-- DATASET CONTENT follows --

-- pv_equiv track=rewrite | github.com/calblueprint/revolv | revolv/payments/utils.py | clean_project_name
-- ===== SOURCE A (Python) =====
-- def clean_project_name(name):
--     """
--     A helper function that cleans a project name to make it JQuery
--     friendly for use in the Accounting page. This is because the project name
--     is included as part of the class name for the selector buttons.
--     The function removes all characters that are not a-z or A-Z and replaces them
--     with a 'z'.
--
--     :args:
--         name: A string to be cleaned
--
--     :return:
--         Returns a cleaned up version of name.
--     """
--     new_name = ""
--     for c in name:
--         value = ord(c)
--         if value < 65 or value > 122:
--             new_name += 'z'
--         else:
--             new_name += c
--     return new_name
-- ===== SOURCE B (Python) =====
-- import re
--
-- def clean_project_name(name):
--     # Single regex substitution: [^\x41-\x7a] matches exactly the chars with
--     # ord < 65 or ord > 122, each replaced by 'z'.
--     return re.sub(r'[^\x41-\x7a]', 'z', name)
-- ===== Notes on version B (the rewrite author's own statement) =====
-- stated objective: idiomatic
-- what changed: Replaces the explicit character loop with repeated string concatenation by a single regex substitution over the complement character class [^\x41-\x7a].
import Mathlib
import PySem

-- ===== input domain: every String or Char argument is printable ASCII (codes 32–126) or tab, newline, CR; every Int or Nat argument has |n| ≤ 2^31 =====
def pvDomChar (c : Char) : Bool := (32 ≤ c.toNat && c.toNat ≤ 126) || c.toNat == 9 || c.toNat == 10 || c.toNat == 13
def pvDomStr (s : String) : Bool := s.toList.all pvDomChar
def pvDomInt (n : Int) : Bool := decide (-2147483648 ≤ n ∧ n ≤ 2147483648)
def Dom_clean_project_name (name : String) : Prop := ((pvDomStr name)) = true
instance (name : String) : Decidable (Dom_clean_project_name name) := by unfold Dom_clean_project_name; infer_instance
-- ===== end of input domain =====

-- ===== PORT A =====
-- B replaces A's per-character loop (with string concatenation) by one regex substitution; same return value.
def clean_project_name (name : String) : String :=
  String.mk (name.toList.foldl
    (fun new_name c =>
      if c.toNat < 65 ∨ c.toNat > 122 then new_name ++ ['z'] else new_name ++ [c]) [])

-- ===== PORT B =====
-- re.sub(r'[^\x41-\x7a]', 'z', name): the pattern is a single-character class, so the
-- substitution is exactly a per-character replacement — ported as a map over the characters.
def clean_project_name_alt (name : String) : String :=
  String.mk (name.toList.map (fun c => if 65 ≤ c.toNat && c.toNat ≤ 122 then c else 'z'))

-- ===== PRECONDITION & SPEC =====
def Spec_clean_project_name (name : String) (out : String) : Prop := out = clean_project_name_alt name
instance (name : String) (out : String) : Decidable (Spec_clean_project_name name out) := by unfold Spec_clean_project_name; infer_instance

-- ===== CLAIM (what is proved, stated in full; the proofs are below) =====
def Claim_equal_clean_project_name : Prop := ∀ (name : String), Dom_clean_project_name name → Spec_clean_project_name name (clean_project_name name)

-- ===== LEMMAS AND PROOFS =====
theorem clean_pointwise (c : Char) :
    (if c.toNat < 65 ∨ c.toNat > 122 then (['z'] : List Char) else [c])
      = [if 65 ≤ c.toNat && c.toNat ≤ 122 then c else 'z'] := by
  by_cases h : c.toNat < 65 ∨ c.toNat > 122 <;> simp [h] <;> omega

-- ===== VERDICT (by name: the statement is the Claim_ definition above) =====
theorem clean_project_name_spec : Claim_equal_clean_project_name := by
  intro name _
  unfold Spec_clean_project_name clean_project_name clean_project_name_alt
  have : ∀ c : Char,
      (fun (acc : List Char) c =>
        if c.toNat < 65 ∨ c.toNat > 122 then acc ++ ['z'] else acc ++ [c])
      = fun acc c => acc ++ (if c.toNat < 65 ∨ c.toNat > 122 then ['z'] else [c]) := by
    intro c; funext acc c; by_cases h : c.toNat < 65 ∨ c.toNat > 122 <;> simp [h]
  rw [this 'a']
  simp only [clean_pointwise, PySem.List.foldl_append_singleton_eq_map, List.nil_append]
-- pv_equiv track=rewrite | github.com/Aarav500/Assembly_line | backend/c-012/transpilers/py_to_js.py | _detect_indent_size
-- ===== SOURCE A (Python) =====
-- from typing import List, Tuple
--
-- def _detect_indent_size(lines: List[str]) -> int:
--     sizes = []
--     for ln in lines:
--         if not ln.strip():
--             continue
--         leading = len(ln) - len(ln.lstrip(' '))
--         if leading > 0:
--             sizes.append(leading)
--     if not sizes:
--         return 4
--     smallest = min(sizes)
--     # Try to find gcd-like common indent size
--     for size in (2, 4, smallest):
--         if all((s % size == 0) for s in sizes):
--             return size
--     return smallest or 4
-- ===== SOURCE B (Python) =====
-- from typing import List, Tuple
--
-- def _detect_indent_size(lines: List[str]) -> int:
--     # One pass, O(1) state: track whether every positive leading-space count is
--     # even and the smallest such count; A's answer is 2 iff all are even (the
--     # '4' candidate is unreachable: divisible by 4 implies divisible by 2),
--     # otherwise the smallest count, and 4 when there are no indented lines.
--     all_even = True
--     smallest = None
--     for ln in lines:
--         if not ln.strip():
--             continue
--         leading = len(ln) - len(ln.lstrip(' '))
--         if leading > 0:
--             all_even = all_even and leading % 2 == 0
--             smallest = leading if smallest is None or leading < smallest else smallest
--     if smallest is None:
--         return 4
--     return 2 if all_even else smallest
-- ===== Notes on version B (the rewrite author's own statement) =====
-- stated objective: simpler
-- what changed: B replaces A's collected list of indent sizes plus three full rescans (and the min pass) with a single pass keeping only O(1) state (are all leading-space counts even?, the smallest count), using the facts that A's candidate 4 is unreachable (divisibility by 4 implies divisibility by 2) and that the 'smallest' candidate returns smallest whether or not it divides all sizes.
import Mathlib
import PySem

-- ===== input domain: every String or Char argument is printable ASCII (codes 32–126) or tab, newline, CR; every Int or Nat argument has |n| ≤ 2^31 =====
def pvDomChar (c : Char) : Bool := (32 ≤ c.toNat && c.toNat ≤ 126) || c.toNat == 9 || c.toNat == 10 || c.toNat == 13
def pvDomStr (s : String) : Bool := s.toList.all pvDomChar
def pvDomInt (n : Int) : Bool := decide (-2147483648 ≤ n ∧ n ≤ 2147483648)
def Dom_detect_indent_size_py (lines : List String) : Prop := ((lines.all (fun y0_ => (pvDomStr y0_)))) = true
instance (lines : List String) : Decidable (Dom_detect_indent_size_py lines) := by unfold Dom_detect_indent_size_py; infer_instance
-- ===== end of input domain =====

-- B replaces A's list of indent sizes and three full rescans by a single pass
-- keeping only two O(1) facts (all counts even?, smallest count) — objective: simpler.

-- ===== PORT A =====
-- loop body of A's collection loop; ln.lstrip(' ') is ported exactly as
-- dropping the leading ' ' characters (dropWhile), which is what it does.
def pvAStep (sizes : List Int) (ln : String) : List Int :=
  if PySem.Str.strip ln = "" then sizes
  else
    let leading : Int := (ln.toList.length : Int) - ((ln.toList.dropWhile (fun c => c == ' ')).length : Int)
    if leading > 0 then sizes ++ [leading] else sizes

def detect_indent_size_py (lines : List String) : Int :=
  let sizes := lines.foldl pvAStep []
  if sizes = [] then 4
  else
    let smallest := (PySem.List.min? sizes (fun x => x)).getD 0  -- min of a nonempty list; getD unreachable
    -- for size in (2, 4, smallest): early return ported as an if-chain
    if sizes.all (fun s => PySem.Int.mod s 2 == 0) then 2
    else if sizes.all (fun s => PySem.Int.mod s 4 == 0) then 4
    else if sizes.all (fun s => PySem.Int.mod s smallest == 0) then smallest
    else if smallest = 0 then 4 else smallest  -- `smallest or 4`

-- ===== PORT B =====
-- loop body of B's single pass: state = (all counts so far even?, smallest so far)
def pvBStep (st : Bool × Option Int) (ln : String) : Bool × Option Int :=
  if PySem.Str.strip ln = "" then st
  else
    let leading : Int := (ln.toList.length : Int) - ((ln.toList.dropWhile (fun c => c == ' ')).length : Int)
    if leading > 0 then
      (st.1 && (PySem.Int.mod leading 2 == 0),
       some (match st.2 with
             | none => leading
             | some m => if leading < m then leading else m))
    else st

def detect_indent_size_py_alt (lines : List String) : Int :=
  let st := lines.foldl pvBStep (true, none)
  match st.2 with
  | none => 4
  | some smallest => if st.1 then 2 else smallest

-- ===== PRECONDITION & SPEC =====
def Spec_detect_indent_size_py (lines : List String) (out : Int) : Prop := out = detect_indent_size_py_alt lines
instance (lines : List String) (out : Int) : Decidable (Spec_detect_indent_size_py lines out) := by unfold Spec_detect_indent_size_py; infer_instance

-- ===== CLAIM (what is proved, stated in full; the proofs are below) =====
def Claim_equal_detect_indent_size_py : Prop := ∀ (lines : List String), Dom_detect_indent_size_py lines → Spec_detect_indent_size_py lines (detect_indent_size_py lines)

-- ===== LEMMAS AND PROOFS =====

/-- The min-tracking step of B, named for the proofs. -/
def pvMinStep (o : Option Int) (x : Int) : Option Int :=
  some (match o with | none => x | some m => if x < m then x else m)

/-- B's per-line step computes exactly (all-even?, running min) of A's list. -/
lemma pv_step_corr (acc : List Int) (ln : String) :
    pvBStep (acc.all (fun s => PySem.Int.mod s 2 == 0), acc.foldl pvMinStep none) ln
      = ((pvAStep acc ln).all (fun s => PySem.Int.mod s 2 == 0),
         (pvAStep acc ln).foldl pvMinStep none) := by
  simp only [pvAStep, pvBStep]
  split_ifs with h hl
  · rfl
  · simp [List.all_append, List.foldl_append, pvMinStep]
  · rfl

lemma pv_fold_corr (lines : List String) : ∀ acc : List Int,
    lines.foldl pvBStep (acc.all (fun s => PySem.Int.mod s 2 == 0), acc.foldl pvMinStep none)
      = ((lines.foldl pvAStep acc).all (fun s => PySem.Int.mod s 2 == 0),
         (lines.foldl pvAStep acc).foldl pvMinStep none) := by
  induction lines with
  | nil => intro acc; rfl
  | cons ln rest ih =>
    intro acc
    simp only [List.foldl_cons, pv_step_corr]
    exact ih (pvAStep acc ln)

/-- A's collection loop only appends positive numbers. -/
lemma pv_fold_pos (lines : List String) : ∀ acc : List Int, (∀ x ∈ acc, 0 < x) →
    ∀ x ∈ lines.foldl pvAStep acc, 0 < x := by
  induction lines with
  | nil => intro acc h; simpa using h
  | cons ln rest ih =>
    intro acc h
    refine ih (pvAStep acc ln) ?_
    intro x hx
    simp only [pvAStep] at hx
    split_ifs at hx with hs hl
    · exact h x hx
    · rcases List.mem_append.1 hx with h1 | h1
      · exact h x h1
      · rw [List.mem_singleton.1 h1]; omega
    · exact h x hx

lemma pv_minfold (t : List Int) : ∀ x : Int, t.foldl pvMinStep (some x) = some (t.foldl min x) := by
  induction t with
  | nil => intro x; rfl
  | cons y t ih =>
    intro x
    simp only [List.foldl_cons]
    have : pvMinStep (some x) y = some (min x y) := by
      simp only [pvMinStep, min_def]
      split_ifs <;> (first | rfl | omega)
    rw [this, ih]

/-- For a nonempty list, B's running min is Python's min. -/
lemma pv_minfold_eq_min? (h : Int) (t : List Int) :
    (h :: t).foldl pvMinStep none = PySem.List.min? (h :: t) (fun x => x) := by
  rw [PySem.List.min?_id_cons]
  simp only [List.foldl_cons]
  exact pv_minfold t h

lemma pv_mod4_mod2 (s : Int) (h : (PySem.Int.mod s 4 == 0) = true) :
    (PySem.Int.mod s 2 == 0) = true := by
  simp only [PySem.Int.mod, beq_iff_eq] at h ⊢
  have h4 : (4 : Int) ∣ s := Int.dvd_iff_fmod_eq_zero.2 h
  exact Int.dvd_iff_fmod_eq_zero.1 (dvd_trans ⟨2, by norm_num⟩ h4)

-- ===== VERDICT (by name: the statement is the Claim_ definition above) =====
theorem detect_indent_size_py_spec : Claim_equal_detect_indent_size_py := by
  intro lines _
  unfold Spec_detect_indent_size_py detect_indent_size_py detect_indent_size_py_alt
  have hcorr := pv_fold_corr lines []
  simp only [List.all_nil, List.foldl_nil] at hcorr
  rw [hcorr]
  cases hL : lines.foldl pvAStep [] with
  | nil => simp
  | cons h t =>
    have hpos : ∀ x ∈ h :: t, 0 < x := fun x hx => pv_fold_pos lines [] (by simp) x (hL ▸ hx)
    rw [pv_minfold_eq_min? h t]
    rcases hmin : PySem.List.min? (h :: t) (fun x => x) with _ | m
    · exact absurd ((PySem.List.min?_eq_none_iff _ _).1 hmin) (by simp)
    · have hm : 0 < m := hpos m (PySem.List.min?_mem hmin)
      simp only [hmin, Option.getD_some]
      rw [if_neg (List.cons_ne_nil h t)]
      by_cases he : ((h :: t).all fun s => PySem.Int.mod s 2 == 0) = true
      · rw [if_pos he, if_pos he]
      · rw [if_neg he, if_neg he]
        have h4 : ¬ (((h :: t).all fun s => PySem.Int.mod s 4 == 0) = true) := by
          intro hall
          exact he (by
            rw [List.all_eq_true] at hall ⊢
            exact fun s hs => pv_mod4_mod2 s (hall s hs))
        rw [if_neg h4]
        have hm0 : ¬ (m = 0) := by omega
        by_cases h3 : ((h :: t).all fun s => PySem.Int.mod s m == 0) = true
        · rw [if_pos h3]
        · rw [if_neg h3, if_neg hm0]
-- pv_equiv track=rewrite | github.com/jugoprex/sherlock | sherlock/analisis.py | generar_dict_filt
-- ===== SOURCE A (Python) =====
-- import operator
--
-- def generar_dict_filt(palabras_separadas, palabras_filtro, n):
--     for i in palabras_filtro:
--         try:
--             while True:
--                 palabras_separadas.remove(i)
--         except:
--             pass
--
--     contador = []
--     for i in palabras_separadas:
--         contador.append(palabras_separadas.count(i))
--
--     #aca armo el diccionario
--     my_dict = {}
--     for i in range (len(palabras_separadas)):
--         my_dict[palabras_separadas[i]] = contador[i]
--
--     #ordeno el dic
--     my_dict = dict(sorted(my_dict.items(), key=operator.itemgetter(1),reverse = True))
--
--     #me quedo con las primeras n
--     dict_n = {}
--     cont = 0
--     if n > 0:
--         for i,j in my_dict.items():
--             dict_n[i] = j
--             cont += 1
--             if cont == n:
--                 break
--         return dict_n
--     else:
--         return my_dict
-- ===== SOURCE B (Python) =====
-- def generar_dict_filt(palabras_separadas, palabras_filtro, n):
--     # bucket (counting) sort by frequency instead of comparison sort; mutates
--     # palabras_separadas in place exactly like the original
--     filtro = set(palabras_filtro)
--     palabras_separadas[:] = [w for w in palabras_separadas if w not in filtro]
--
--     counts = {}
--     for w in palabras_separadas:
--         counts[w] = counts.get(w, 0) + 1
--
--     buckets = {}
--     for w, c in counts.items():
--         buckets.setdefault(c, []).append(w)
--
--     result = {}
--     if counts:
--         for c in range(max(buckets), 0, -1):
--             for w in buckets.get(c, []):
--                 result[w] = c
--
--     if n > 0:
--         return dict(list(result.items())[:n])
--     return result
-- ===== Notes on version B (the rewrite author's own statement) =====
-- stated objective: faster
-- what changed: Replaces A's repeated list.remove() filtering, per-element list.count() (quadratic) and comparison sort of the (word,count) pairs by a single set-based filter pass, a one-pass counting dict, and a bucket/counting sort that emits words per count value from the maximum down, preserving first-occurrence order within equal counts.
import Mathlib
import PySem

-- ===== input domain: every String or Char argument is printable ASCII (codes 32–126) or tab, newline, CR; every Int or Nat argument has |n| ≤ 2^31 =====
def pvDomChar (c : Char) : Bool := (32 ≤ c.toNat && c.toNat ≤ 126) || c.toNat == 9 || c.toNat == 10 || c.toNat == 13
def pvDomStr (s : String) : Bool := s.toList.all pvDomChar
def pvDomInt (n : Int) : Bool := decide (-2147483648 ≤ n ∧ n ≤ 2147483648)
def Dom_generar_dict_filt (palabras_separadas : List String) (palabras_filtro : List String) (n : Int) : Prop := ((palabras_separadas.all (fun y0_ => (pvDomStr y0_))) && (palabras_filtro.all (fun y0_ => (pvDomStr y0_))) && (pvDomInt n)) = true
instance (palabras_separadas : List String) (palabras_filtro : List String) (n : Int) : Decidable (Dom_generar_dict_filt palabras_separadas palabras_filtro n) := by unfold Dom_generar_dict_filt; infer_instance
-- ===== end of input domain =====

-- B replaces A's quadratic remove/count passes and comparison sort by one filter pass, a
-- counting dict and a bucket (counting) sort by frequency; equivalence is about the return
-- value (both Pythons also mutate palabras_separadas to the same filtered list).

-- ===== PORT A =====

-- 'while True: palabras_separadas.remove(i)' until ValueError
def pvRemoveAll (xs : List String) (x : String) : List String :=
  match h : PySem.List.remove? xs x with
  | some ys => pvRemoveAll ys x
  | none => xs
termination_by xs.length
decreasing_by
  have hx : x ∈ xs := by
    by_contra hc
    rw [(PySem.List.remove?_eq_none_iff xs x).mpr hc] at h
    simp at h
  have hlen : ys.length = xs.length - 1 := by
    rw [PySem.List.remove?_eq_some_erase xs x hx] at h
    cases h
    exact List.length_erase_of_mem hx
  have hpos : 0 < xs.length := List.length_pos_of_mem hx
  omega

-- DATASET CONTENT concluded --

◆ WORK TO COMPLETE: After locating the line holding "instance (palabras_separadas : List" above, output exactly that line and every line after it through the line holding "exact List.length_erase_of_mem hx". Include nothing else.

◆ WRITTEN ANSWER:
instance (palabras_separadas : List String) (palabras_filtro : List String) (n : Int) : Decidable (Dom_generar_dict_filt palabras_separadas palabras_filtro n) := by unfold Dom_generar_dict_filt; infer_instance
-- ===== end of input domain =====

-- B replaces A's quadratic remove/count passes and comparison sort by one filter pass, a
-- counting dict and a bucket (counting) sort by frequency; equivalence is about the return
-- value (both Pythons also mutate palabras_separadas to the same filtered list).

-- ===== PORT A =====

-- 'while True: palabras_separadas.remove(i)' until ValueError
def pvRemoveAll (xs : List String) (x : String) : List String :=
  match h : PySem.List.remove? xs x with
  | some ys => pvRemoveAll ys x
  | none => xs
termination_by xs.length
decreasing_by
  have hx : x ∈ xs := by
    by_contra hc
    rw [(PySem.List.remove?_eq_none_iff xs x).mpr hc] at h
    simp at h
  have hlen : ys.length = xs.length - 1 := by
    rw [PySem.List.remove?_eq_some_erase xs x hx] at h
    cases h
    exact List.length_erase_of_mem hx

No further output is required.